I'd like to suggest an extension to Mr Ped idea of the T++ preview. Improve the infrastructure of U++ help in general, maybe using Kohait help viewer. Possibly even create a standalone help package.
1. Structured table of contents in parallel with existing "package reference" help. Anyone can add things or add their own pages locally.
2. Existing topic++ pages can be linked to and links within those pages work whether they're viewed from the "new" help or existing.
3. Provide, history, favorites, bookmarks and retrace.
4. Press F1 in source code and the help window shows help for word under cursor i.e. add a mechanism that supports this.
5. Click on a blue square and you see the topic page in non-edit mode i.e. go straight to Mr Ped "preview mode".

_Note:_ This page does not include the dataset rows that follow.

-- B replaces A's precomputed repeated answer sheets and combined zip pass by a hash
-- index: a dict counting answers grouped by (position mod 40, value), from which each
-- pattern's score is a fixed 40-term lookup sum (objective: alternative).

-- ===== PORT A =====
-- Python `pat * k + pat[:r]` (list repetition plus a take-prefix slice)
def pvExpand (pat : List Int) (n : Nat) : List Int :=
  (List.replicate (n / pat.length) pat).flatten ++ pat.take (n % pat.length)

-- loop body of A's `for o1, t1, t2, a in zip(...)`; the 3-element Python list
-- `answer` is carried as a triple (it has fixed length 3)
def pvStep (acc : Int × Int × Int) (q : Int × Int × Int × Int) : Int × Int × Int :=
  ((if q.2.2.2 - q.1 = 0 then acc.1 + 1 else acc.1),
   (if q.2.2.2 - q.2.1 = 0 then acc.2.1 + 1 else acc.2.1),
   (if q.2.2.2 - q.2.2.1 = 0 then acc.2.2 + 1 else acc.2.2))

def solution (answers : List Int) : List Int :=
  let one : List Int := [1, 2, 3, 4, 5]
  let two : List Int := [2, 1, 2, 3, 2, 4, 2, 5]
  let three : List Int := [3, 3, 1, 1, 2, 2, 4, 4, 5, 5]
  let n := answers.length
  let one' := pvExpand one n
  let two' := pvExpand two n
  let three' := pvExpand three n
  let acc := (one'.zip (two'.zip (three'.zip answers))).foldl pvStep (0, 0, 0)
  let answer : List Int := [acc.1, acc.2.1, acc.2.2]
  let maxAns := (PySem.List.max? answer (fun x => x)).getD 0  -- list is nonempty, max? = some
  (PySem.List.enumerate answer).filterMap (fun p => if p.2 = maxAns then some (p.1 + 1) else none)

-- ===== PORT B =====
def solution_alt (answers : List Int) : List Int :=
  -- cnt[k] = cnt.get(k, 0) + 1 over k = (i % 40, a) for i, a in enumerate(answers)
  let cnt := (PySem.List.enumerate answers).foldl
      (fun (d : PySem.Dict (Int × Int) Int) p =>
        let k : Int × Int := (PySem.Int.mod p.1 40, p.2)
        d.insert k (d.getD k 0 + 1))
      PySem.Dict.empty
  let patterns : List (List Int) :=
    [[1, 2, 3, 4, 5], [2, 1, 2, 3, 2, 4, 2, 5], [3, 3, 1, 1, 2, 2, 4, 4, 5, 5]]
  -- sum(cnt.get((j, pat[j % len(pat)]), 0) for j in range(40))
  let scores := patterns.map (fun pat =>
    ((PySem.List.pyRange 0 40 1).map (fun j =>
        cnt.getD (j, PySem.List.pyGetD pat (PySem.Int.mod j (pat.length : Int)) 0) 0)).sum)
  let m := (PySem.List.max? scores (fun x => x)).getD 0  -- list is nonempty, max? = some
  (PySem.List.enumerate scores).filterMap (fun p => if p.2 = m then some (p.1 + 1) else none)

-- ===== PRECONDITION & SPEC =====
def Spec_solution (answers : List Int) (out : List Int) : Prop := out = solution_alt answers
instance (answers : List Int) (out : List Int) : Decidable (Spec_solution answers out) := by unfold Spec_solution; infer_instance

-- ===== CLAIM (what is proved, stated in full; the proofs are below) =====
def Claim_equal_solution : Prop := ∀ (answers : List Int), Dom_solution answers → Spec_solution answers (solution answers)

-- ===== LEMMAS AND PROOFS =====

-- the common yardstick both ports are reduced to: per-pattern score as a countP
def pvScore (answers : List Int) (pat : List Int) : Int :=
  (((PySem.List.enumerate answers).countP
      (fun p => p.2 == PySem.List.pyGetD pat (PySem.Int.mod p.1 (pat.length : Int)) 0) : Nat) : Int)

-- every list is the map of indexing over its range of indices
theorem pvRepr (xs : List Int) : xs = (List.range xs.length).map (fun i => xs.getD i 0) := by
  apply List.ext_getElem
  · simp
  · intro i h1 h2
    simp [List.getD, List.getElem?_eq_getElem h1]

-- a take-prefix is modular indexing over its range
theorem pvTake_eq (pat : List Int) (r : Nat) (hr : r ≤ pat.length) :
    pat.take r = (List.range r).map (fun i => pat.getD (i % pat.length) 0) := by
  apply List.ext_getElem
  · simp [hr]
  · intro i h1 h2
    have hi : i < r := by simpa [hr] using h1
    have hiL : i < pat.length := lt_of_lt_of_le hi hr
    simp [Nat.mod_eq_of_lt hiL, List.getD, List.getElem?_eq_getElem hiL]

-- A's expanded sheet is modular indexing over range n
theorem pvExpand_eq (pat : List Int) (h : pat ≠ []) (n : Nat) :
    pvExpand pat n = (List.range n).map (fun i => pat.getD (i % pat.length) 0) := by
  have hL : 0 < pat.length := List.length_pos_iff.mpr h
  have key : ∀ (q r : Nat), r ≤ pat.length →
      (List.replicate q pat).flatten ++ pat.take r
        = (List.range (q * pat.length + r)).map (fun i => pat.getD (i % pat.length) 0) := by
    intro q
    induction q with
    | zero => intro r hr; simpa using pvTake_eq pat r hr
    | succ q ih =>
      intro r hr
      have hsplit : (q + 1) * pat.length + r = pat.length + (q * pat.length + r) := by ring
      rw [hsplit, List.range_add, List.map_append, List.map_map]
      have h1 : (List.range pat.length).map (fun i => pat.getD (i % pat.length) 0) = pat := by
        rw [← pvTake_eq pat pat.length le_rfl, List.take_length]
      have h2 : ((List.range (q * pat.length + r)).map
            ((fun i => pat.getD (i % pat.length) 0) ∘ (fun x => pat.length + x)))
          = (List.range (q * pat.length + r)).map (fun i => pat.getD (i % pat.length) 0) := by
        apply List.map_congr_left
        intro i _
        simp [Function.comp, Nat.add_mod_left]
      rw [h2, h1, ← ih r hr, List.replicate_succ, List.flatten_cons, List.append_assoc]
  have hn : n / pat.length * pat.length + n % pat.length = n := by
    rw [Nat.mul_comm, Nat.div_add_mod]
  calc pvExpand pat n
        = (List.range (n / pat.length * pat.length + n % pat.length)).map
            (fun i => pat.getD (i % pat.length) 0) := key _ _ (Nat.le_of_lt (Nat.mod_lt n hL))
    _ = _ := by rw [hn]

-- A's counting loop over any quadruple list splits into three counts
theorem pvFold_eq (l : List (Int × Int × Int × Int)) (c : Int × Int × Int) :
    l.foldl pvStep c
      = (c.1 + (l.countP (fun q => q.2.2.2 - q.1 == 0) : Int),
         c.2.1 + (l.countP (fun q => q.2.2.2 - q.2.1 == 0) : Int),
         c.2.2 + (l.countP (fun q => q.2.2.2 - q.2.2.1 == 0) : Int)) := by
  induction l generalizing c with
  | nil => simp
  | cons x xs ih =>
    rw [List.foldl_cons, ih]
    obtain ⟨c1, c2, c3⟩ := c
    simp only [pvStep, List.countP_cons, Prod.mk.injEq, beq_iff_eq]
    refine ⟨?_, ?_, ?_⟩ <;> split_ifs <;> simp <;> omega

theorem pvSubBeq (a b : Int) : (a - b == 0) = (a == b) := by
  rw [Bool.eq_iff_iff]
  simp [Int.sub_eq_zero]

-- pvScore as a count over the index range (used on A's side)
theorem pvScore_eq_range (answers pat : List Int) :
    pvScore answers pat
      = (((List.range answers.length).countP
            (fun i => answers.getD i 0 == pat.getD (i % pat.length) 0) : Nat) : Int) := by
  unfold pvScore
  rw [PySem.List.enumerate_eq_map_pyRange answers 0]
  have : PySem.List.len answers = (answers.length : Int) := rfl
  rw [this, PySem.List.pyRange_zero_natCast, List.map_map, List.countP_map]
  congr 1
  apply List.countP_congr
  intro i _
  have hm : PySem.Int.mod (i : Int) ((pat.length : Nat) : Int) = ((i % pat.length : Nat) : Int) :=
    PySem.Int.mod_natCast i pat.length
  simp only [Function.comp_apply, hm, PySem.List.pyGetD_natCast]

6. Improve the help search so it takes you to the exact line.
7. Add "tag word" mechanism so that tag words can be assigned to a topic++ page and searched for.
For extra credit
1. Generate pdf with table of contents of it all
2. Convert from topic++ format to google docs format and vice versa - maybe.
3. Improve/ automate the mechanism for users to submit changes/ improvements to the help.
Should be plenty of people capable of mentoring this but I'm not one of them...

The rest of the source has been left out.